*** Provided information Section Begins ***
theorem propA_succ (arr : List Int) (k n : Int) (fuel : Nat)
    (hL : PropL arr k n fuel) : PropA arr k n (fuel + 1) := by
  intro start dp hInv h0 hf
  by_cases hgt : start > n - 1
  · have hV : Vv arr k n start = 0 := by
      unfold Vv
      rw [(by omega : ((n - 1) + 1 - start).toNat = 0)]
      simp [FV]
    simp [msumA, hgt, hV, hInv]
  · by_cases heq : start = n - 1
    · have hV : Vv arr k n start = pvAGet arr start := by
        unfold Vv
        rw [(by omega : ((n - 1) + 1 - start).toNat = 1)]
        simp [FV, heq]
      have hm : msumA arr k (n - 1) (fuel + 1) start dp = (pvAGet arr start, dp) := by
        simp [msumA, heq]
      rw [hm]
      exact ⟨hV.symm, hInv⟩
    · -- start < n - 1
      have hlt : start < n - 1 := by omega
      have hn2 : 2 ≤ n := by omega
      by_cases hmemo : pvDpGet dp start (n - 1) = -1
      · -- compute via the loop, then write the memo cell
        set R := msumLoop arr k (n - 1) fuel
          (PySem.List.pyRange start (min ((n - 1) + 1) (start + k)) 1)
          0 (pvAGet arr start) 0 dp with hR
        have hcond : ∀ j ∈ PySem.List.pyRange start (min ((n - 1) + 1) (start + k)) 1,
            0 ≤ j ∧ ((n - 1) + 1 - (j + 1)).toNat ≤ fuel := by
          intro j hj
          obtain ⟨hj1, hj2⟩ := (PySem.List.mem_pyRange_one).mp hj
          exact ⟨by omega, by omega⟩
        have hr := hL (PySem.List.pyRange start (min ((n - 1) + 1) (start + k)) 1)
          0 (pvAGet arr start) 0 dp hInv hcond
        -- the loop value is the canonical value of start
        have hV : (msumLoop arr k (n - 1) fuel
            (PySem.List.pyRange start (min ((n - 1) + 1) (start + k)) 1)
            0 (pvAGet arr start) 0 dp).1 = Vv arr k n start := by
          rw [hr.1]
          unfold Vv
          obtain ⟨c, hc⟩ : ∃ c, ((n - 1) + 1 - start).toNat = c + 1 := ⟨((n - 1) + 1 - start).toNat - 1, by omega⟩
          rw [hc]
          simp only [FV, if_neg (by omega : ¬ start > n - 1), if_neg heq]
          apply FLoop_congr
          intro j hj
          have := (PySem.List.mem_pyRange_one).mp hj
          exact FV_irrel arr k (n - 1) fuel c (j + 1) (by omega) (by omega)
        obtain ⟨hlen, hrows, hcol⟩ := hr.2
        have hsl : start.toNat < R.2.length := by rw [hlen]; omega
        have hrowmem : PySem.List.pyGetD R.2 start [] ∈ R.2 := by
          rw [pyGetD_nonneg_getD _ _ _ h0, List.getD_eq_getElem _ _ hsl]
          exact List.getElem_mem _
        have hrl : (PySem.List.pyGetD R.2 start []).length = n.toNat := hrows _ hrowmem
        have he : (n - 1).toNat < (PySem.List.pyGetD R.2 start []).length := by
          rw [hrl]; omega
        have hget : pvDpGet (pvDpSet R.2 start (n - 1) R.1) start (n - 1) = R.1 :=
          pvDpGet_pvDpSet_self R.2 start (n - 1) R.1 h0 hsl (by omega) he
        have hm : msumA arr k (n - 1) (fuel + 1) start dp =
            (pvDpGet (pvDpSet R.2 start (n - 1) R.1) start (n - 1),
             pvDpSet R.2 start (n - 1) R.1) := by
          rw [msumA]
          simp only [if_neg hgt, if_neg heq, if_pos hmemo, ← hR]
        rw [hm]
        constructor
        · rw [hget]; exact hV
        · refine ⟨?_, ?_, ?_⟩
          · unfold pvDpSet; rw [List.length_set]; exact hlen
          · intro row hrow
            rcases List.mem_or_eq_of_mem_set hrow with hmem | hnew
            · exact hrows row hmem
            · rw [hnew, List.length_set]; exact hrl
          · intro s' hs'0 hs'lt
            by_cases hss : s' = start
            · right
              rw [hss, hget]
              exact hV
            · rw [pvDpGet_pvDpSet_ne R.2 start (n - 1) R.1 s' (n - 1) h0 hs'0 hss]
              exact hcol s' hs'0 hs'lt
      · -- memo hit
        have := hInv.2.2 start h0 hlt
        have hVal : pvDpGet dp start (n - 1) = Vv arr k n start := by tauto
        have hm : msumA arr k (n - 1) (fuel + 1) start dp = (pvDpGet dp start (n - 1), dp) := by
          simp [msumA, hgt, heq, hmemo]
        rw [hm]
        exact ⟨hVal, hInv⟩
*** Provided information Section Ends ***
The required result is an exact repetition of the lines from the one containing "-- memo hit" through the last line of the data.

      · -- memo hit
        have := hInv.2.2 start h0 hlt
        have hVal : pvDpGet dp start (n - 1) = Vv arr k n start := by tauto
        have hm : msumA arr k (n - 1) (fuel + 1) start dp = (pvDpGet dp start (n - 1), dp) := by
          simp [msumA, hgt, heq, hmemo]
        rw [hm]
        exact ⟨hVal, hInv⟩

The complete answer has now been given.